▶ **WORK ORDER**:
If a line of the records holds the word "hrec", copy it out.

▶ **RECORDS FOR THIS TASK**:
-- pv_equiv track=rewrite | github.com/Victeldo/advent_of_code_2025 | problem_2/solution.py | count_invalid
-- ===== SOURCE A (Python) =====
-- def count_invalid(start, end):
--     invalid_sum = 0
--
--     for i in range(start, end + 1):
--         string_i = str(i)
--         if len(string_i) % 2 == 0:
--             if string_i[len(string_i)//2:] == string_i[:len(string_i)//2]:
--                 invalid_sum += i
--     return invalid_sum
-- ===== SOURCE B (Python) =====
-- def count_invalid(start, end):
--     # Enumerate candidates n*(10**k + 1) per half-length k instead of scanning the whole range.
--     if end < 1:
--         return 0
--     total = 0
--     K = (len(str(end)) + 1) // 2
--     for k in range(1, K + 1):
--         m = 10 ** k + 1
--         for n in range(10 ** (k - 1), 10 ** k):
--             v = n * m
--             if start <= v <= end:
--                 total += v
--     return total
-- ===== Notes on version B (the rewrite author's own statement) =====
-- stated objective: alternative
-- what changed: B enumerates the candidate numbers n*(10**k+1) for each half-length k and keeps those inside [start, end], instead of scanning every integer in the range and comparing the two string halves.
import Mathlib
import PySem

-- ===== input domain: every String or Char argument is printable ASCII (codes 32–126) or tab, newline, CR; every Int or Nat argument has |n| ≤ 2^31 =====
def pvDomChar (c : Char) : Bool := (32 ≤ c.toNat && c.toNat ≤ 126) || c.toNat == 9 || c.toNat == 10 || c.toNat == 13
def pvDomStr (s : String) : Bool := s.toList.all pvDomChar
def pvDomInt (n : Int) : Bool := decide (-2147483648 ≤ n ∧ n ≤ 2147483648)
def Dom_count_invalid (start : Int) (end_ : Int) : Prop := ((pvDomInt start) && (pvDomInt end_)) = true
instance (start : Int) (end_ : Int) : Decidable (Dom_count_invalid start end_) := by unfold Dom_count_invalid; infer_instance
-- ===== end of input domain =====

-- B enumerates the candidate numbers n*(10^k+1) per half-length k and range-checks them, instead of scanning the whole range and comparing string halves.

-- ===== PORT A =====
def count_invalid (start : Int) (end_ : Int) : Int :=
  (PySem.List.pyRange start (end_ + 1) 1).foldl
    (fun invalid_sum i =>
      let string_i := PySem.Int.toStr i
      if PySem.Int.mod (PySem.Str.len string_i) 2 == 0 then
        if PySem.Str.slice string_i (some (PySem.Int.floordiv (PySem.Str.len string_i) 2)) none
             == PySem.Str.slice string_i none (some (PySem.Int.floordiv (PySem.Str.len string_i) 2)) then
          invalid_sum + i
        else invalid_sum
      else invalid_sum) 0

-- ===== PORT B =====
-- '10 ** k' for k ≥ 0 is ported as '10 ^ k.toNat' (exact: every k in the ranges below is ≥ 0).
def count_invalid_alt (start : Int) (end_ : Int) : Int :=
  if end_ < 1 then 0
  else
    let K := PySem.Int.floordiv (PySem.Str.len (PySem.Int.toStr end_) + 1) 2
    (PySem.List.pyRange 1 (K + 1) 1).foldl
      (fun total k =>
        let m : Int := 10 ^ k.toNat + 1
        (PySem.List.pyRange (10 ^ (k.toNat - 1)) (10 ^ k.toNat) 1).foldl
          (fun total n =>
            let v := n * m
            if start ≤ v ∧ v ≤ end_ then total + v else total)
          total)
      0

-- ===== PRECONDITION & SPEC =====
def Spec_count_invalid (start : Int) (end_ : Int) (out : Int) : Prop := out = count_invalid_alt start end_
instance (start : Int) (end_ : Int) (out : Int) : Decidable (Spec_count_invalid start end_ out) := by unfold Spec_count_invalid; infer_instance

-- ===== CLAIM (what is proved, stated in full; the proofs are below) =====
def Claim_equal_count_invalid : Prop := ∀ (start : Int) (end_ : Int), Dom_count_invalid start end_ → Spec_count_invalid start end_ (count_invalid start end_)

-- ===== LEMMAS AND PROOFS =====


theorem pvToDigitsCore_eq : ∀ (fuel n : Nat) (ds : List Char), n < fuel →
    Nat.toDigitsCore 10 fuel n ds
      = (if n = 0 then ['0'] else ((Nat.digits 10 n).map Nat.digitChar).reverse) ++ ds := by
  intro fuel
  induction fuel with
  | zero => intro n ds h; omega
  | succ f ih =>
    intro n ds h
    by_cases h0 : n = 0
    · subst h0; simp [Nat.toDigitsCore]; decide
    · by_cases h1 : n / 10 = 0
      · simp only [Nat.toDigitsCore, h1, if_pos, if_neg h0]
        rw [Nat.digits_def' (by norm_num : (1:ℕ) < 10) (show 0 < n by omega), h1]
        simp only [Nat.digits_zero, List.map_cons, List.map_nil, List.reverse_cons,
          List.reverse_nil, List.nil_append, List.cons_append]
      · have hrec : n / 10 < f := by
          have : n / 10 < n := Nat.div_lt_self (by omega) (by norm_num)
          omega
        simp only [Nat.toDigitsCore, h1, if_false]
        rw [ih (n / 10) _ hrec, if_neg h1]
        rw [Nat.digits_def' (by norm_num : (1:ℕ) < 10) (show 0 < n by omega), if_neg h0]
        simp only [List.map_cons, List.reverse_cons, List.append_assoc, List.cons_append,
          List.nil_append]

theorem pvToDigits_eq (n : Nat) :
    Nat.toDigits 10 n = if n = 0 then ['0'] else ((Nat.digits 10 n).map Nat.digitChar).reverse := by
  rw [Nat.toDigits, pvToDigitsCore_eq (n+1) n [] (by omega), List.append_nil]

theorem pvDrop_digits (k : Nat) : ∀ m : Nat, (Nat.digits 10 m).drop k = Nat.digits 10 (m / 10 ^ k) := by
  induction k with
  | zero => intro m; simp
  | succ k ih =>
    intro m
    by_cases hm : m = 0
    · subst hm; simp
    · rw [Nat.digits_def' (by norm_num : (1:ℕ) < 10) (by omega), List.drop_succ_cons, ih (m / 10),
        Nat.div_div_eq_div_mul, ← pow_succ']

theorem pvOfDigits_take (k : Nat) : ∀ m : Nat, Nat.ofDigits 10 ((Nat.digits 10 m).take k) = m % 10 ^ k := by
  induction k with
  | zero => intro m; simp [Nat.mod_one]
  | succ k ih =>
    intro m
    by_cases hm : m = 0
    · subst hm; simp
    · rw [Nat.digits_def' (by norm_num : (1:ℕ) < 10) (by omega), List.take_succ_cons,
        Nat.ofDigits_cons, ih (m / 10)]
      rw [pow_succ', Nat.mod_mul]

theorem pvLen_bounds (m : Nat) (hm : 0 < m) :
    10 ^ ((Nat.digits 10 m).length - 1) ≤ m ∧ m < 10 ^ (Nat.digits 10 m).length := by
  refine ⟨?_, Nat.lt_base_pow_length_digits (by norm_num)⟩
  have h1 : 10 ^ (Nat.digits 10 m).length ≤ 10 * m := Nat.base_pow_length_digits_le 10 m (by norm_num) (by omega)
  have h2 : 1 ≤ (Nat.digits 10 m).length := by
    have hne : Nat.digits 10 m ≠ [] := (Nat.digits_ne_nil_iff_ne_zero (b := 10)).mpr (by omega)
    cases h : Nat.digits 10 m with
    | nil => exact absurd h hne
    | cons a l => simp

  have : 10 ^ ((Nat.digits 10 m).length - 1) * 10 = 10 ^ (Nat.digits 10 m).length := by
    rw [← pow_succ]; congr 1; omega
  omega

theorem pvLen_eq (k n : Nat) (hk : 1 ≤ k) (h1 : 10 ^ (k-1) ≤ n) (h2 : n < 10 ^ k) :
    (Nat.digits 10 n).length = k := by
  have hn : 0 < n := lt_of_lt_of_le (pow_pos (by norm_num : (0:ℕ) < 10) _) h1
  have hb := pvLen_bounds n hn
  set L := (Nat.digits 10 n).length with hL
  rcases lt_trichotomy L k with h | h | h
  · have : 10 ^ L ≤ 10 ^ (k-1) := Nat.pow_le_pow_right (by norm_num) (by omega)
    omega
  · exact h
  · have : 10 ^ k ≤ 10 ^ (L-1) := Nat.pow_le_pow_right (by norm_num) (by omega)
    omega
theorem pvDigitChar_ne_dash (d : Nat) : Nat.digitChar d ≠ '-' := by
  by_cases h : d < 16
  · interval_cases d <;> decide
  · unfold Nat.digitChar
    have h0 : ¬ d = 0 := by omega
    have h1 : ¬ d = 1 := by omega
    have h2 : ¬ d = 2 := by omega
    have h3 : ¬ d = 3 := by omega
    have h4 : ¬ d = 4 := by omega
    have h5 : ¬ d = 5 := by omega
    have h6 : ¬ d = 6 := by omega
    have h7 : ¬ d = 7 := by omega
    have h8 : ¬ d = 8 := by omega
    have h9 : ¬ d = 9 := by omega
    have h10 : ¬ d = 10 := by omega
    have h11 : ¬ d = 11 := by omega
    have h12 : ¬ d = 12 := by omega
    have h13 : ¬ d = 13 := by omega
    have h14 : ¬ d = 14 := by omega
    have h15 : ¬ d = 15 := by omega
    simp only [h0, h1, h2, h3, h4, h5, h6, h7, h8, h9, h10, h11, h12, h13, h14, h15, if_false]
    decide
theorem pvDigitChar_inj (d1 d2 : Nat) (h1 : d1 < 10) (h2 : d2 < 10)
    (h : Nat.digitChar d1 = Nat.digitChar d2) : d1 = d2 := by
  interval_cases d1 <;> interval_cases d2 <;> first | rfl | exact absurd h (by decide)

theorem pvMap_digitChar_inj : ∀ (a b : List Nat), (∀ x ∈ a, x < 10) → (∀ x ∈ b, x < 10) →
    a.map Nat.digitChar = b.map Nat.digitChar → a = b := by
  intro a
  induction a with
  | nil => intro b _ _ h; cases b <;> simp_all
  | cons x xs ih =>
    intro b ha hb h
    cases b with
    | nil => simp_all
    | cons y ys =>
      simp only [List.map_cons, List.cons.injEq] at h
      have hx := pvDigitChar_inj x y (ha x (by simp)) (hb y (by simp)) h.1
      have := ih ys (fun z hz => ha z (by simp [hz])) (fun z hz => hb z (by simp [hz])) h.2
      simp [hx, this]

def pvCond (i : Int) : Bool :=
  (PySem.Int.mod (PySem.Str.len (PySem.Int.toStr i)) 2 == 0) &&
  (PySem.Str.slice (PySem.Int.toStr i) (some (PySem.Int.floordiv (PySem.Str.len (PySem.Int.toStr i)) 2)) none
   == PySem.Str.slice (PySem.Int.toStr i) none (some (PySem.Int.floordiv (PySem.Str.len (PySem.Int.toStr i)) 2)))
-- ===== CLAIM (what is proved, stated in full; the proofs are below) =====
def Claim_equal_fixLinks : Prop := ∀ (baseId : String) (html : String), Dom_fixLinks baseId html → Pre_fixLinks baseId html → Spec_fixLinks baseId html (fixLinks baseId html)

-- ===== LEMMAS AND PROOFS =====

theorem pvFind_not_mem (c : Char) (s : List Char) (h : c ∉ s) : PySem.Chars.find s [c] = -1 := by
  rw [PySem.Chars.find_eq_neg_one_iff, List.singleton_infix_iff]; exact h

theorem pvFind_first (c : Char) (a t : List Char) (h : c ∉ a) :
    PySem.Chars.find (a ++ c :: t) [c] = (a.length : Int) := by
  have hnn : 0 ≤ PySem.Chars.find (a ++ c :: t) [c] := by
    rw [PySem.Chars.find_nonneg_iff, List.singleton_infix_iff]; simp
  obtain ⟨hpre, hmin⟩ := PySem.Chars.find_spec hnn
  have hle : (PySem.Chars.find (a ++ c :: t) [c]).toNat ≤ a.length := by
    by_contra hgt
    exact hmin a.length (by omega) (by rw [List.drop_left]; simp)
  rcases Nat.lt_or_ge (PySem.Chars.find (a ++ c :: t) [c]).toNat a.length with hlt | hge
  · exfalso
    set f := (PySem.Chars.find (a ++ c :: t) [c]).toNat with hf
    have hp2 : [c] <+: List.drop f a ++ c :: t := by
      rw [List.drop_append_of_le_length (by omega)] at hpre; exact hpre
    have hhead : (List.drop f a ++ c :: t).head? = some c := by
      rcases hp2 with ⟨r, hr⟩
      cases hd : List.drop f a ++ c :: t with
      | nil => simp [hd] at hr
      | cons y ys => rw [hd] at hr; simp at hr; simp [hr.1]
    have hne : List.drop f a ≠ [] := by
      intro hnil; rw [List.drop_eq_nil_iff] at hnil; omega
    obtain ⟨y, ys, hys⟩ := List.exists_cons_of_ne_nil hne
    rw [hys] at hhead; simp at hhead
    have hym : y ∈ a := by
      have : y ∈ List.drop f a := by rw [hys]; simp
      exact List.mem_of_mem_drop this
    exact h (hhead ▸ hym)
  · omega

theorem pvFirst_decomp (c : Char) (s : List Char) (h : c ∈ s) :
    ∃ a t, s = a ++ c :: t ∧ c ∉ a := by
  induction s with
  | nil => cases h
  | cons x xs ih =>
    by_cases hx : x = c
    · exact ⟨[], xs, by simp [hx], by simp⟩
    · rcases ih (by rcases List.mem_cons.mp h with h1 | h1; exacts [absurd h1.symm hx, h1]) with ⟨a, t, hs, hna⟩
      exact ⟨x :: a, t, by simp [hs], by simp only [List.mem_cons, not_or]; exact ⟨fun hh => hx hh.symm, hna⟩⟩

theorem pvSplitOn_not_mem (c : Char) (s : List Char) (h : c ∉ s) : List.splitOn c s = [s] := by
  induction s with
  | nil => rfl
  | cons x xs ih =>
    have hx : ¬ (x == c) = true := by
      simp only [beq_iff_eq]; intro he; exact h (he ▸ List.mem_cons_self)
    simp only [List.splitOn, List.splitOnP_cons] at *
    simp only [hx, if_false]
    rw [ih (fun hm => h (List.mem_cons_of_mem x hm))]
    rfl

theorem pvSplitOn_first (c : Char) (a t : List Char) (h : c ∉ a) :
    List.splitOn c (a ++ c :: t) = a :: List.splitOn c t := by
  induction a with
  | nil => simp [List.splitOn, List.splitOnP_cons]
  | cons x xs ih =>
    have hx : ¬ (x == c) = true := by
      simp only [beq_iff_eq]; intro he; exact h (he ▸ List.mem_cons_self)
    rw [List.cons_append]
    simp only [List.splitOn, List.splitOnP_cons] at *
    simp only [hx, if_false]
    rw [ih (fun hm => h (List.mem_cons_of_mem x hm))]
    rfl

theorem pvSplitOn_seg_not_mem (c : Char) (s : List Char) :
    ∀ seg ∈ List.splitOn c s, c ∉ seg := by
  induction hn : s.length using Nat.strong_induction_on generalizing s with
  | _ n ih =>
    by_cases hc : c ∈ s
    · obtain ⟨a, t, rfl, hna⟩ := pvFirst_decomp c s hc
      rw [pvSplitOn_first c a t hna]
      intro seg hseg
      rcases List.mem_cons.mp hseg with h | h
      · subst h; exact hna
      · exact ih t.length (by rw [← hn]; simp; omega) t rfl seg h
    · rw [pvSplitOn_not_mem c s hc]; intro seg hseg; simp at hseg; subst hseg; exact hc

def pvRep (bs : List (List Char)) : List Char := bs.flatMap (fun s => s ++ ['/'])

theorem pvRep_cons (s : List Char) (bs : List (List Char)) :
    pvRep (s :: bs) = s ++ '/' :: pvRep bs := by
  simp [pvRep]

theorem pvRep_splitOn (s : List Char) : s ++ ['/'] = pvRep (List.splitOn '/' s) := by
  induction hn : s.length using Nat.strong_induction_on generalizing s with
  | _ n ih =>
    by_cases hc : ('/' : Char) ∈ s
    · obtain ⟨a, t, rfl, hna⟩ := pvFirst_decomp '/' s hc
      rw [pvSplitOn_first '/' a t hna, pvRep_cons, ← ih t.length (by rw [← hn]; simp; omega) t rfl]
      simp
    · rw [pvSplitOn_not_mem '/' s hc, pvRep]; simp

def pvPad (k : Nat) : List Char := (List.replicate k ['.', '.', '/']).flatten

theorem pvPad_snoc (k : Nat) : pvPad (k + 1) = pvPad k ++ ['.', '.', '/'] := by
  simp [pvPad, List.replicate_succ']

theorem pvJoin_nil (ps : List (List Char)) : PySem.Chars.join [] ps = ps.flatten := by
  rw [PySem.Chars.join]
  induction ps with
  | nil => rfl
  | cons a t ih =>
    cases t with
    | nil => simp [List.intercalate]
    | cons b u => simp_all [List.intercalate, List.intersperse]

---

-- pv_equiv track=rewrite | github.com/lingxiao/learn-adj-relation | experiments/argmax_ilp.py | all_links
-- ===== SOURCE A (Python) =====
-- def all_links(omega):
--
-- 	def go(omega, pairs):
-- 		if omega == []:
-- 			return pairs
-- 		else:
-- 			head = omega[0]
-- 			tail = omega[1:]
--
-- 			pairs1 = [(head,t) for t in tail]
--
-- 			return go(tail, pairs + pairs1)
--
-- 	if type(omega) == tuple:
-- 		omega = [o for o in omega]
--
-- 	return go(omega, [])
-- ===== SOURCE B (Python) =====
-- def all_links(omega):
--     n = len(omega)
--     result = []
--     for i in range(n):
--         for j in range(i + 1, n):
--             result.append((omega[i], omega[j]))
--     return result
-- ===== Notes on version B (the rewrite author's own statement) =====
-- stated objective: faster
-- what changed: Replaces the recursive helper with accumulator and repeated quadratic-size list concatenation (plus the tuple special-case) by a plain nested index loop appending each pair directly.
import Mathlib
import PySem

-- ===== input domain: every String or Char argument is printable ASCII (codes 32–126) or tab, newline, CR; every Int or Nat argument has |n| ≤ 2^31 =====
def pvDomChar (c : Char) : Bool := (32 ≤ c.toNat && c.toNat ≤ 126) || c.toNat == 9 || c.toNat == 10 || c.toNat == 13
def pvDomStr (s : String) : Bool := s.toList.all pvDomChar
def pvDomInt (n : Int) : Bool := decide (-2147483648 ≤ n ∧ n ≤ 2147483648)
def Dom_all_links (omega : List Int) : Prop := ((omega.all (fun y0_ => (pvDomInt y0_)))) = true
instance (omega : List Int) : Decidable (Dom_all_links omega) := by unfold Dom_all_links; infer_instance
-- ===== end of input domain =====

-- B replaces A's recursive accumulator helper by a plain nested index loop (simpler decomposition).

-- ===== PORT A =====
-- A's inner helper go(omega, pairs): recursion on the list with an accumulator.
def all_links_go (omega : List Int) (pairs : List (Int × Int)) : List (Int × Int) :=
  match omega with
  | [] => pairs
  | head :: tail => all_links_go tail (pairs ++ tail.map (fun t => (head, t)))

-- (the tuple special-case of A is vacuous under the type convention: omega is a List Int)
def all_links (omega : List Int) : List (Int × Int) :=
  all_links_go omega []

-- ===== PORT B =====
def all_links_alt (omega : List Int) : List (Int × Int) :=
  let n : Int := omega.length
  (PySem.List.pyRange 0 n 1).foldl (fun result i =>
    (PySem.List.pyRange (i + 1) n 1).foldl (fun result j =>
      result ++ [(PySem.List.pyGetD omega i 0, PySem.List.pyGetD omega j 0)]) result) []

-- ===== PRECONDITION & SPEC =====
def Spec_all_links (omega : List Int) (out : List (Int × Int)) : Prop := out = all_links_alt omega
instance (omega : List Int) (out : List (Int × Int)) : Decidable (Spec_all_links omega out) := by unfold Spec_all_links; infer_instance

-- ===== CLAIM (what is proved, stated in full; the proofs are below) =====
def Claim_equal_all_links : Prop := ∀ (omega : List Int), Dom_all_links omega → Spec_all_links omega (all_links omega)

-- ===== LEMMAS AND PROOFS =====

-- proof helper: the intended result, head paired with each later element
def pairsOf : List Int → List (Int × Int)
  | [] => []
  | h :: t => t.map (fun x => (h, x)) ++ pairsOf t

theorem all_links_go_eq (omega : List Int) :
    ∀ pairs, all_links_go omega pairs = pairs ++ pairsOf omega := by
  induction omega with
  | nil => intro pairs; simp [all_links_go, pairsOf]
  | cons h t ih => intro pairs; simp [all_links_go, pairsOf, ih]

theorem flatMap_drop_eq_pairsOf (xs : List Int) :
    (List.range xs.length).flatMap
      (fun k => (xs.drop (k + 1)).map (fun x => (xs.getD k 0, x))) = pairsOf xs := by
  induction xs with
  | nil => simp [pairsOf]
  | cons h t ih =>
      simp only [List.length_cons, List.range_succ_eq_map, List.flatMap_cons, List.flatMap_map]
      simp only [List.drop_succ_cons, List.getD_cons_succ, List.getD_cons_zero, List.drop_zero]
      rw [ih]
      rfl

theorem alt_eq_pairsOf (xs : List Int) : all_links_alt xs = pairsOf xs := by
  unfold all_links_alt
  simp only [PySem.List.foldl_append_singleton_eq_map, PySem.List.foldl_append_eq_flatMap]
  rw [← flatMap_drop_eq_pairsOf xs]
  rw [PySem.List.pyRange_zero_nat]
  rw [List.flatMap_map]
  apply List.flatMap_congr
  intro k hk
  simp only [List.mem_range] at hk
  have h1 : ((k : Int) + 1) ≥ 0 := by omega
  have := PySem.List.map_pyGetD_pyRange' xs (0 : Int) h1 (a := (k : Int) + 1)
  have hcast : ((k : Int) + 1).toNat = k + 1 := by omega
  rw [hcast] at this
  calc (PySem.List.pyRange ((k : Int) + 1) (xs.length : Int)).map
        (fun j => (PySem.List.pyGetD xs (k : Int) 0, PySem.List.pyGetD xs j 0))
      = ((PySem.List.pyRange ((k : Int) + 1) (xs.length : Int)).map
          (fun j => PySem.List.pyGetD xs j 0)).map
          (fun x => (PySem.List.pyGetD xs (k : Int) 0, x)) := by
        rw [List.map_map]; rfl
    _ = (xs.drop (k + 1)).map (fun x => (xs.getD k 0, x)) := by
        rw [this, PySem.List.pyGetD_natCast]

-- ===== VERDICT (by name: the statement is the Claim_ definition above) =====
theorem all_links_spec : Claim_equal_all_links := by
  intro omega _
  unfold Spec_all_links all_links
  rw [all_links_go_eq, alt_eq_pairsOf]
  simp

---

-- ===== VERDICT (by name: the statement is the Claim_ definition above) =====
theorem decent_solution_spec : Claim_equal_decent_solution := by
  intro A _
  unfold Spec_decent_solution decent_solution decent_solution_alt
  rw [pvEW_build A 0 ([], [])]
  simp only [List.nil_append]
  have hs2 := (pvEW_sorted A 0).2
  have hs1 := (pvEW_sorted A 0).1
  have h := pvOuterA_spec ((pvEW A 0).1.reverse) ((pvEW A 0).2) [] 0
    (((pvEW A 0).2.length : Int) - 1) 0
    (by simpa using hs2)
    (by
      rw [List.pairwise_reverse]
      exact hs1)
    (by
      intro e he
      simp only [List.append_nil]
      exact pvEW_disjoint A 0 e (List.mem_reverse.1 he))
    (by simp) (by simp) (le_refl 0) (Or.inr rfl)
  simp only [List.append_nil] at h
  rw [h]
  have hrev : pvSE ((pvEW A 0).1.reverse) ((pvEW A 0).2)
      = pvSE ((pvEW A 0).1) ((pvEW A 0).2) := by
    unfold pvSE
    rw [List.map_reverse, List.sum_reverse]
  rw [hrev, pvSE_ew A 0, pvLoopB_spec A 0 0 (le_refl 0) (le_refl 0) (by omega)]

▶ **TASK OUTPUT**:
      · have hrec : n / 10 < f := by
        rw [ih (n / 10) _ hrec, if_neg h1]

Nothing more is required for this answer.